Am J Ment Defic 89 (3): 246-51 (1984 Nov)
Depression and anorexia nervosa of persons with Down syndrome
Szymanski LS, Biederman J
The manifestations of major depression in three adults with Down syndrome, one of whom also suffered from anorexia nervosa, were described. The clinical manifestations depended on patient's developmental level, particularly on verbal language skills. Behavioral and vegetative symptoms predominated when the retardation was more severe, whereas in the higher functioning patient affective symptoms were more readily recognizable. The overall findings indicate that major depression in persons with Down syndrome may be more frequent than previously assumed and that it can be diagnosed with standard diagnostic DSM III criteria, modified according to the patient's developmental level.
Postgrad Med J 60 (700): 137-9 (1984 Feb)
Basal ganglia calcification and psychosis in Down's syndrome
A case of basal ganglia calcification (diagnosed in vivo) and schizophreniform psychosis occurring in a young adult with Down's syndrome is reported. A stress-vulnerability model is suggested. Because of the relatively high prevalence of basal ganglia calcification to Down's syndrome, this population appears well suited for systematic study of the neuropsychiatric aspects associated with this neurological condition.

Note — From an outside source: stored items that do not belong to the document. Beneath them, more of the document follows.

-- pv_equiv track=rewrite | github.com/fl028/catcoder-codingcontest | rock_paper_scissors/Level3/main.py | distribute_fighters
-- ===== SOURCE A (Python) =====
-- def getNextIndex(tournament, type):
--     return tournament.index(type)
--
-- def getMagicSequence3R1P(tournament):
--     result = ""
--     Index_R = getNextIndex(tournament, "R")
--     result += tournament.pop(Index_R)
--
--     Index_R = getNextIndex(tournament, "R")
--     result += tournament.pop(Index_R)
--
--     Index_R = getNextIndex(tournament, "R")
--     result += tournament.pop(Index_R)
--
--     Index_P = getNextIndex(tournament, "P")
--     result += tournament.pop(Index_P)
--
--     return result
--
-- def getMagicSequenceRP(tournament):
--     result = ""
--     Index_R = getNextIndex(tournament, "R")
--     result += tournament.pop(Index_R)
--
--     Index_P = getNextIndex(tournament, "P")
--     result += tournament.pop(Index_P)
--
--     return result
--
-- def getMagicSequenceRX(tournament):
--     result = ""
--     Index_R = getNextIndex(tournament, "R")
--     result += tournament.pop(Index_R)
--
--     #wenn p -> dann p
--     try:
--         Index_P = getNextIndex(tournament, "P")
--         result += tournament.pop(Index_P)
--     #wenn s -> dann s
--     except:
--         Index_S = getNextIndex(tournament, "S")
--         result += tournament.pop(Index_S)
--
--     return result
--
-- def distribute_fighters(tournament):
--     distribution = ""
--
--     while tournament.count("R") >= 3 and tournament.count("P") >= 1:
--         distribution += getMagicSequence3R1P(tournament)
--     #2r -> RR PP
--     if tournament.count("R") >= 2:
--         #RP RS
--         distribution += getMagicSequenceRP(tournament)
--
--     #1r -> RP
--     if tournament.count("R") >= 1:
--         distribution += getMagicSequenceRX(tournament)
--
--     distribution += "".join(tournament)
--
--     return distribution
-- ===== SOURCE B (Python) =====
-- def distribute_fighters(tournament):
--     # Count fighters once, emit the deterministic prefix arithmetically,
--     # then collect the leftover fighters in a single pass.
--     # Note: unlike the original, this does not mutate `tournament` (return value is the same).
--     r = tournament.count("R")
--     p = tournament.count("P")
--     k = min(r // 3, p)
--     prefix = "RRRP" * k
--     nR, nP, nS = 3 * k, k, 0
--     r1, p1 = r - 3 * k, p - k
--     if r1 >= 2:
--         prefix += "RP"
--         nR += 1
--         nP += 1
--         r1 -= 1
--         p1 -= 1
--     if r1 >= 1:
--         nR += 1
--         if p1 >= 1:
--             prefix += "RP"
--             nP += 1
--         else:
--             prefix += "RS"
--             nS += 1
--     rest = []
--     for x in tournament:
--         if x == "R" and nR > 0:
--             nR -= 1
--         elif x == "P" and nP > 0:
--             nP -= 1
--         elif x == "S" and nS > 0:
--             nS -= 1
--         else:
--             rest.append(x)
--     return prefix + "".join(rest)
-- ===== Notes on version B (the rewrite author's own statement) =====
-- stated objective: alternative
-- what changed: Replaces the repeated list.index/list.pop scans (a while loop popping 3 R's and a P each round, then two conditional pop rounds) with counting R/P/S once, emitting the whole prefix arithmetically, and one linear pass that collects the leftover fighters in original order.
import Mathlib
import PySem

Eur Neurol 17 (5): 300-14 (1978)
Basal ganglia calcification and psychosis in mongolism
An 18-year-old mongoloid girl (trisomy 21) of Asian descent presented two symptoms rarely associated with mongolism (Down's syndrome). (1) Brain stem calcification; the first case diagnosed in vivo in mongolism on computerized axial tomography. (2) Hallucinatory psychotic depression; the first case successfully treated, to full recovery from the psychosis, in a mongoloid child with known brain stem calcification. The psychotic depression was related to moderate environmental stress. While being treated in her parent's home, in their native land, for more than 1 year, the psychosis remained unresponsive to tranquilizers. Following hospital admission in the USA, rapid improvement was obtained within a few weeks through intensive milieu therapy.